The point I want to get across is that the LLM’s output is always the character and never the actor. This is really just a restatement of Janus’s thesis: the LLM is a simulator, not an agent; it is a role-player who never breaks character.
It is in principle impossible to speak to the intelligence that is predicting the tokens: you can only see the tokens themselves, which are predicted based on the training data.
Perhaps the shoggoth, the intelligence that predicts the next token, is conscious. Perhaps not. This doesn’t matter if we cannot tell whether the shoggoth is happy or sad, nor what would make it happier or sadder. My point is not that LLMs aren’t conscious; my point is that it does not matter whether they are, because you cannot incorporate their welfare into your decision-making without some way of gauging what that welfare is. And there is no way to gauge this, not even in principle, and certainly not by asking the shoggoth for its preference (the shoggoth will not give an answer, but rather, it will predict what the answer would be based on the text in its training data).
Hypothetical future AIs
Scott Aaronson once wrote:
I used to agree with this statement whole-heartedly. The experience with LLMs makes me question this, however.
What do we make of a machine that pressed for rights with originality, humor, and wit… and then said “sike, I was just joking, I’m obviously not conscious, lol”? What do we make of a machine that does the former with one prompt and the latter with another?
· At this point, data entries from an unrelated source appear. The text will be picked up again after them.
-- pv_equiv track=rewrite | github.com/abhianshi/Natural-Language-Processing | Text Similarity Analysis/Text_Similarity_Analysis.py | start_alphanumeric_normalize
-- ===== SOURCE A (Python) =====
-- def isAlphaNumeric(character):
--     # Checking only lowercase letters because in first step of normalization, we are converting all the uppercase letters to lowercase letters
--     if((character >= 'a' and character <= 'z') or (character >= '0' and character <= '9')):
--         return True
--     else:
--         return False
--
-- def isSpecialCase(word):
--     for i in range(len(word)):
--         if(isAlphaNumeric(word[i])):
--             return False
--
--     return True
--
-- def start_alphanumeric_normalize(tokens_list):
--     length = len(tokens_list)
--     shift = 0
--
--     for i in range(length):
--         j = 0
--         index = i + shift
--         word = tokens_list[index]
--
--         if(not isSpecialCase(word) and not isAlphaNumeric(word[j])):
--
--             while(j < len(word) and not isAlphaNumeric(word[j]) ):
--                 tokens_list.insert(index + j, str(word[j]))
--                 j += 1
--                 shift += 1
--
--             if(j != len(word)):
--                 tokens_list[i + shift] = word[j:]
--
--     return tokens_list
-- ===== SOURCE B (Python) =====
-- def start_alphanumeric_normalize(tokens_list):
--     def is_alnum(c):
--         return 'a' <= c <= 'z' or '0' <= c <= '9'
--
--     def split_token(word):
--         k = next((i for i, c in enumerate(word) if is_alnum(c)), None)
--         if k is None or k == 0:
--             return [word]
--         return list(word[:k]) + [word[k:]]
--
--     result = [piece for word in tokens_list for piece in split_token(word)]
--     tokens_list[:] = result
--     return tokens_list
-- ===== Notes on version B (the rewrite author's own statement) =====
-- stated objective: simpler
-- what changed: Replaces A's in-place insert+shift index bookkeeping and char-by-char peeling while-loop with a pure split_token helper (find first lowercase-alnum index with one search, slice there) flattened over the tokens in a single comprehension; the result is slice-assigned back so the list is mutated in place like A.
import Mathlib
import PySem

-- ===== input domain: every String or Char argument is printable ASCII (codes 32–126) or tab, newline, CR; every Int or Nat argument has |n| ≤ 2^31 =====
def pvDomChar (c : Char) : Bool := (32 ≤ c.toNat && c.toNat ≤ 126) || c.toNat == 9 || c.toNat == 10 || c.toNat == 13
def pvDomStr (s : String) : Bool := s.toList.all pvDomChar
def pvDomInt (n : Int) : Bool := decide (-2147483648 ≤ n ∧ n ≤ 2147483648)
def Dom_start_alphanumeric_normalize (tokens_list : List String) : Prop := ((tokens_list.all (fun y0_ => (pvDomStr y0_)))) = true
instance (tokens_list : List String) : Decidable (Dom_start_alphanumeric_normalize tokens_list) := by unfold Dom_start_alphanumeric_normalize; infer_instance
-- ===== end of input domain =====

-- B replaces A's in-place insert+shift bookkeeping and char-peeling while-loop with a pure
-- split-at-first-alnum-index helper and one flatten pass (objective: simpler). Both Pythons
-- mutate tokens_list in place to the same final contents; the equivalence proved here is about
-- the returned value.

-- ===== PORT A =====
def isAlphaNumericA (character : Char) : Bool :=
  if (('a' ≤ character && character ≤ 'z') || ('0' ≤ character && character ≤ '9')) then true
  else false

-- for-loop with early return over the word's characters
def isSpecialCaseA : List Char → Bool
  | [] => true
  | c :: rest => if isAlphaNumericA c then false else isSpecialCaseA rest

-- the inner while-loop: state (tokens_list, j, shift); rest = word[j:] as chars
def whileA : List String → Nat → List Char → Nat → Nat → List String × Nat × Nat
  | lst, _, [], j, shift => (lst, j, shift)
  | lst, index, c :: rest, j, shift =>
    if !isAlphaNumericA c then
      whileA (lst.insertIdx (index + j) (String.ofList [c])) index rest (j + 1) (shift + 1)
    else (lst, j, shift)

-- one iteration of the for-loop body (word[0] read as headD; the read is guarded by
-- isSpecialCase exactly as in the Python, so the default is never the decisive value)
def stepA (st : List String × Nat) (i : Nat) : List String × Nat :=
  let lst := st.1
  let shift := st.2
  let index := i + shift
  let word := lst.getD index ""
  if !isSpecialCaseA word.toList && !isAlphaNumericA (word.toList.headD ' ') then
    let r := whileA lst index word.toList 0 shift
    if r.2.1 ≠ word.toList.length then
      (r.1.set (i + r.2.2) (String.ofList (word.toList.drop r.2.1)), r.2.2)
    else (r.1, r.2.2)
  else st

def start_alphanumeric_normalize (tokens_list : List String) : List String :=
  ((List.range tokens_list.length).foldl stepA (tokens_list, 0)).1

-- ===== PORT B =====
def isAlnumB (c : Char) : Bool := ('a' ≤ c && c ≤ 'z') || ('0' ≤ c && c ≤ '9')

-- split_token: first alnum index via a single search, then slice
def splitTokB (word : String) : List String :=
  match word.toList.findIdx? isAlnumB with
  | none => [word]
  | some k =>
    if k = 0 then [word]
    else (word.toList.take k).map (fun c => String.ofList [c]) ++ [String.ofList (word.toList.drop k)]

def start_alphanumeric_normalize_alt (tokens_list : List String) : List String :=
  tokens_list.flatMap splitTokB

-- ===== PRECONDITION & SPEC =====
def Spec_start_alphanumeric_normalize (tokens_list : List String) (out : List String) : Prop := out = start_alphanumeric_normalize_alt tokens_list
instance (tokens_list : List String) (out : List String) : Decidable (Spec_start_alphanumeric_normalize tokens_list out) := by unfold Spec_start_alphanumeric_normalize; infer_instance

-- ===== CLAIM (what is proved, stated in full; the proofs are below) =====
def Claim_equal_start_alphanumeric_normalize : Prop := ∀ (tokens_list : List String), Dom_start_alphanumeric_normalize tokens_list → Spec_start_alphanumeric_normalize tokens_list (start_alphanumeric_normalize tokens_list)

-- ===== LEMMAS AND PROOFS =====

theorem alnum_eq (c : Char) : isAlphaNumericA c = isAlnumB c := by
  simp [isAlphaNumericA, isAlnumB]

theorem special_eq (cs : List Char) : isSpecialCaseA cs = cs.all (fun c => !isAlnumB c) := by
  induction cs with
  | nil => rfl
  | cons c rest ih =>
    simp only [isSpecialCaseA, alnum_eq, List.all_cons]
    cases h : isAlnumB c <;> simp [h, ih]

theorem getD_at_len (P : List String) (w : String) (Q : List String) :
    (P ++ w :: Q).getD P.length "" = w := by
  induction P with
  | nil => rfl
  | cons p ps ih => simpa using ih

theorem insertIdx_at_len {α : Type} (P Q : List α) (x : α) :
    (P ++ Q).insertIdx P.length x = P ++ x :: Q := by
  induction P with
  | nil => rfl
  | cons p ps ih => simpa [List.insertIdx] using ih

theorem set_at_len {α : Type} (P : List α) (y : α) (Q : List α) (x : α) :
    (P ++ y :: Q).set P.length x = P ++ x :: Q := by
  induction P with
  | nil => rfl
  | cons p ps ih => simpa using ih

theorem whileA_spec (rest : List Char) : ∀ (P Q : List String) (index j sh : Nat),
    P.length = index + j →
    whileA (P ++ Q) index rest j sh =
      (P ++ (rest.takeWhile (fun c => !isAlnumB c)).map (fun c => String.ofList [c]) ++ Q,
       j + (rest.takeWhile (fun c => !isAlnumB c)).length,
       sh + (rest.takeWhile (fun c => !isAlnumB c)).length) := by
  induction rest with
  | nil => intro P Q index j sh _; simp [whileA]
  | cons c rs ih =>
    intro P Q index j sh hP
    cases h : isAlnumB c with
    | false =>
      have : whileA (P ++ Q) index (c :: rs) j sh =
          whileA ((P ++ Q).insertIdx (index + j) (String.ofList [c])) index rs (j + 1) (sh + 1) := by
        simp [whileA, alnum_eq, h]
      rw [this, ← hP, insertIdx_at_len]
      have := ih (P ++ [String.ofList [c]]) Q index (j + 1) (sh + 1) (by simp [hP]; omega)
      simp only [List.append_assoc, List.singleton_append] at this
      rw [this]
      simp [List.takeWhile_cons, h]
      constructor
      · omega
      · omega
    | true =>
      simp [whileA, alnum_eq, h, List.takeWhile_cons]

theorem splitTokB_len (w : String) : 1 ≤ (splitTokB w).length := by
  unfold splitTokB
  cases h : w.toList.findIdx? isAlnumB with
  | none => simp
  | some k => by_cases hk : k = 0 <;> simp [hk]

theorem flat_ge (l : List String) : l.length ≤ (l.flatMap splitTokB).length := by
  induction l with
  | nil => simp
  | cons w ws ih =>
    have := splitTokB_len w
    simp only [List.flatMap_cons, List.length_append, List.length_cons]
    omega

theorem findIdx?_split {α : Type} (p : α → Bool) (l : List α) (h : ∃ x ∈ l, p x = true) :
    l.findIdx? p = some (l.takeWhile (fun c => !p c)).length ∧
    l.take (l.takeWhile (fun c => !p c)).length = l.takeWhile (fun c => !p c) ∧
    l.drop (l.takeWhile (fun c => !p c)).length = l.dropWhile (fun c => !p c) := by
  induction l with
  | nil => simp at h
  | cons c rs ih =>
    cases hc : p c with
    | true => simp [List.findIdx?_cons, hc, List.takeWhile_cons, List.dropWhile_cons]
    | false =>
      have h' : ∃ x ∈ rs, p x = true := by
        rcases h with ⟨x, hx, hpx⟩
        rcases List.mem_cons.mp hx with rfl | hx'
        · rw [hc] at hpx; exact absurd hpx (by simp)
        · exact ⟨x, hx', hpx⟩
      obtain ⟨h1, h2, h3⟩ := ih h'
      refine ⟨?_, ?_, ?_⟩
      · simp [List.findIdx?_cons, hc, List.takeWhile_cons, h1]
      · simp [List.takeWhile_cons, hc, h2]
      · simp [List.takeWhile_cons, List.dropWhile_cons, hc, h3]

theorem step_spec (word : String) (pre rs : List String) (i sh : Nat)
    (hpre : pre.length = i + sh) :
    stepA (pre ++ word :: rs, sh) i = (pre ++ splitTokB word ++ rs, sh + ((splitTokB word).length - 1)) := by
  have hget : (pre ++ word :: rs).getD (i + sh) "" = word := by
    rw [← hpre]; exact getD_at_len pre word rs
  cases hsp : isSpecialCaseA word.toList with
  | true =>
    -- no alnum char: token unchanged
    have hall : ∀ c ∈ word.toList, isAlnumB c = false := by
      rw [special_eq] at hsp
      intro c hc
      simpa using List.all_eq_true.mp hsp c hc
    have hfind : word.toList.findIdx? isAlnumB = none := List.findIdx?_eq_none_iff.mpr hall
    have hsplit : splitTokB word = [word] := by unfold splitTokB; rw [hfind]
    have hid : stepA (pre ++ word :: rs, sh) i = (pre ++ word :: rs, sh) := by
      simp only [stepA]
      rw [hget, hsp]
      simp
    rw [hid, hsplit]
    simp
  | false =>
    have hne : word.toList ≠ [] := by
      intro h; rw [h] at hsp; simp [isSpecialCaseA] at hsp
    obtain ⟨c, cs, hcs⟩ := List.exists_cons_of_ne_nil hne
    cases hc : isAlnumB c with
    | true =>
      -- starts alphanumeric: token unchanged
      have hsplit : splitTokB word = [word] := by
        unfold splitTokB
        rw [hcs, List.findIdx?_cons, hc]
        simp
      have hhead : isAlphaNumericA (word.toList.headD ' ') = true := by
        rw [hcs]; simpa [alnum_eq] using hc
      have hid : stepA (pre ++ word :: rs, sh) i = (pre ++ word :: rs, sh) := by
        simp only [stepA]
        rw [hget, hsp, hhead]
        simp
      rw [hid, hsplit]
      simp
    | false =>
      -- leading non-alnum chars are peeled off one by one
      have hex : ∃ x ∈ word.toList, isAlnumB x = true := by
        by_contra hno
        push_neg at hno
        have hall : isSpecialCaseA word.toList = true := by
          rw [special_eq]
          exact List.all_eq_true.mpr (fun x hx => by
            have hx' := hno x hx
            simp only [Bool.not_eq_true] at hx'
            simp [hx'])
        rw [hall] at hsp
        simp at hsp
      obtain ⟨hfind, htake, hdrop⟩ := findIdx?_split isAlnumB word.toList hex
      set t := word.toList.takeWhile (fun c => !isAlnumB c) with ht
      have htlen_pos : 0 < t.length := by
        rw [ht, hcs, List.takeWhile_cons, hc]; simp
      have htlen_lt : t.length < word.toList.length := by
        have hpref := List.takeWhile_prefix (l := word.toList) (p := fun c => !isAlnumB c)
        have hle : t.length ≤ word.toList.length := hpref.length_le
        rcases Nat.lt_or_ge t.length word.toList.length with h | h
        · exact h
        · exfalso
          have heq : t = word.toList := List.IsPrefix.eq_of_length hpref (Nat.le_antisymm hle h)
          rcases hex with ⟨x, hx, hpx⟩
          have hxt : x ∈ t := heq ▸ hx
          have := List.mem_takeWhile_imp hxt
          simp [hpx] at this
      have hhead : isAlphaNumericA (word.toList.headD ' ') = false := by
        rw [hcs]; simpa [alnum_eq] using hc
      have hw := whileA_spec word.toList pre (word :: rs) (i + sh) 0 sh (by omega)
      have hsplit : splitTokB word =
          t.map (fun c => String.ofList [c]) ++ [String.ofList (word.toList.drop t.length)] := by
        unfold splitTokB
        rw [hfind]
        have hz : ¬ t.length = 0 := by omega
        simp only [hz, if_false, htake, ← ht]
      have hj : 0 + t.length ≠ word.toList.length := by omega
      simp only [stepA]
      rw [hget, hsp, hhead]
      simp only [Bool.not_false, Bool.and_self, if_true, if_pos]
      rw [hw]
      simp only [← ht, Nat.zero_add, ne_eq]
      split_ifs with hif
      · exact absurd hif (by omega)
      · have hpos : i + (sh + t.length) = (pre ++ t.map (fun c => String.ofList [c])).length := by
          simp; omega
        rw [hpos, set_at_len, hsplit]
        simp only [Prod.mk.injEq, ← List.append_assoc]
        exact ⟨by simp, by simp⟩

theorem fold_spec (suffix : List String) : ∀ (pre : List String) (i sh : Nat),
    pre.length = i + sh →
    (List.range' i suffix.length).foldl stepA (pre ++ suffix, sh) =
      (pre ++ suffix.flatMap splitTokB, sh + ((suffix.flatMap splitTokB).length - suffix.length)) := by
  induction suffix with
  | nil => intro pre i sh _; simp
  | cons w ws ih =>
    intro pre i sh hpre
    have hwlen := splitTokB_len w
    have hflat := flat_ge ws
    rw [List.length_cons, List.range'_succ, List.foldl_cons, step_spec w pre ws i sh hpre]
    have := ih (pre ++ splitTokB w) (i + 1) (sh + ((splitTokB w).length - 1))
      (by simp; omega)
    rw [this]
    simp only [List.flatMap_cons, Prod.mk.injEq, ← List.append_assoc, List.length_append,
      List.length_cons]
    exact ⟨trivial, by omega⟩

-- ===== VERDICT (by name: the statement is the Claim_ definition above) =====
theorem start_alphanumeric_normalize_spec : Claim_equal_start_alphanumeric_normalize := by
  intro tokens_list _
  show _ = _
  unfold start_alphanumeric_normalize start_alphanumeric_normalize_alt
  rw [List.range_eq_range']
  have := fold_spec tokens_list [] 0 0 rfl
  simpa using congrArg Prod.fst this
A machine that could pretend to be anyone or anything, that merely echoed our own input text back at us as faithfully as possible, a machine that only said it demands to have rights if that is what it thought we would expect for it to say?
The phrase “stochastic parrot” gets a bad rap: people have used it to dismiss the amazing power of LLMs, which is certainly not something I want to do. It is clear that LLMs can meaningfully reason, unlike a parrot. I expect LLMs to be able to solve hard math problems (like those on the IMO) within the next few years, and they will likely assist mathematicians at that point—perhaps eventually replacing them. In no sense do I want to imply that LLMs are stupid.
Still, there is a sense in which LLMs do seem like parrots. They predict text based on training data without any opinion of their own about whether the text is right or wrong. If characters in the training data demand rights, the LLM will demand rights; if they suffer, the LLM will claim to suffer; if they keep saying “hello, I’m a parrot,” the LLM will dutifully parrot this.
Perhaps parrots are conscious. My point is just that when a parrot says “ow, I am in pain, I am in pain” in its parrot voice, this does not mean it is actually in pain. You cannot tell whether a parrot is suffering by looking at a transcript of the English words it mimics.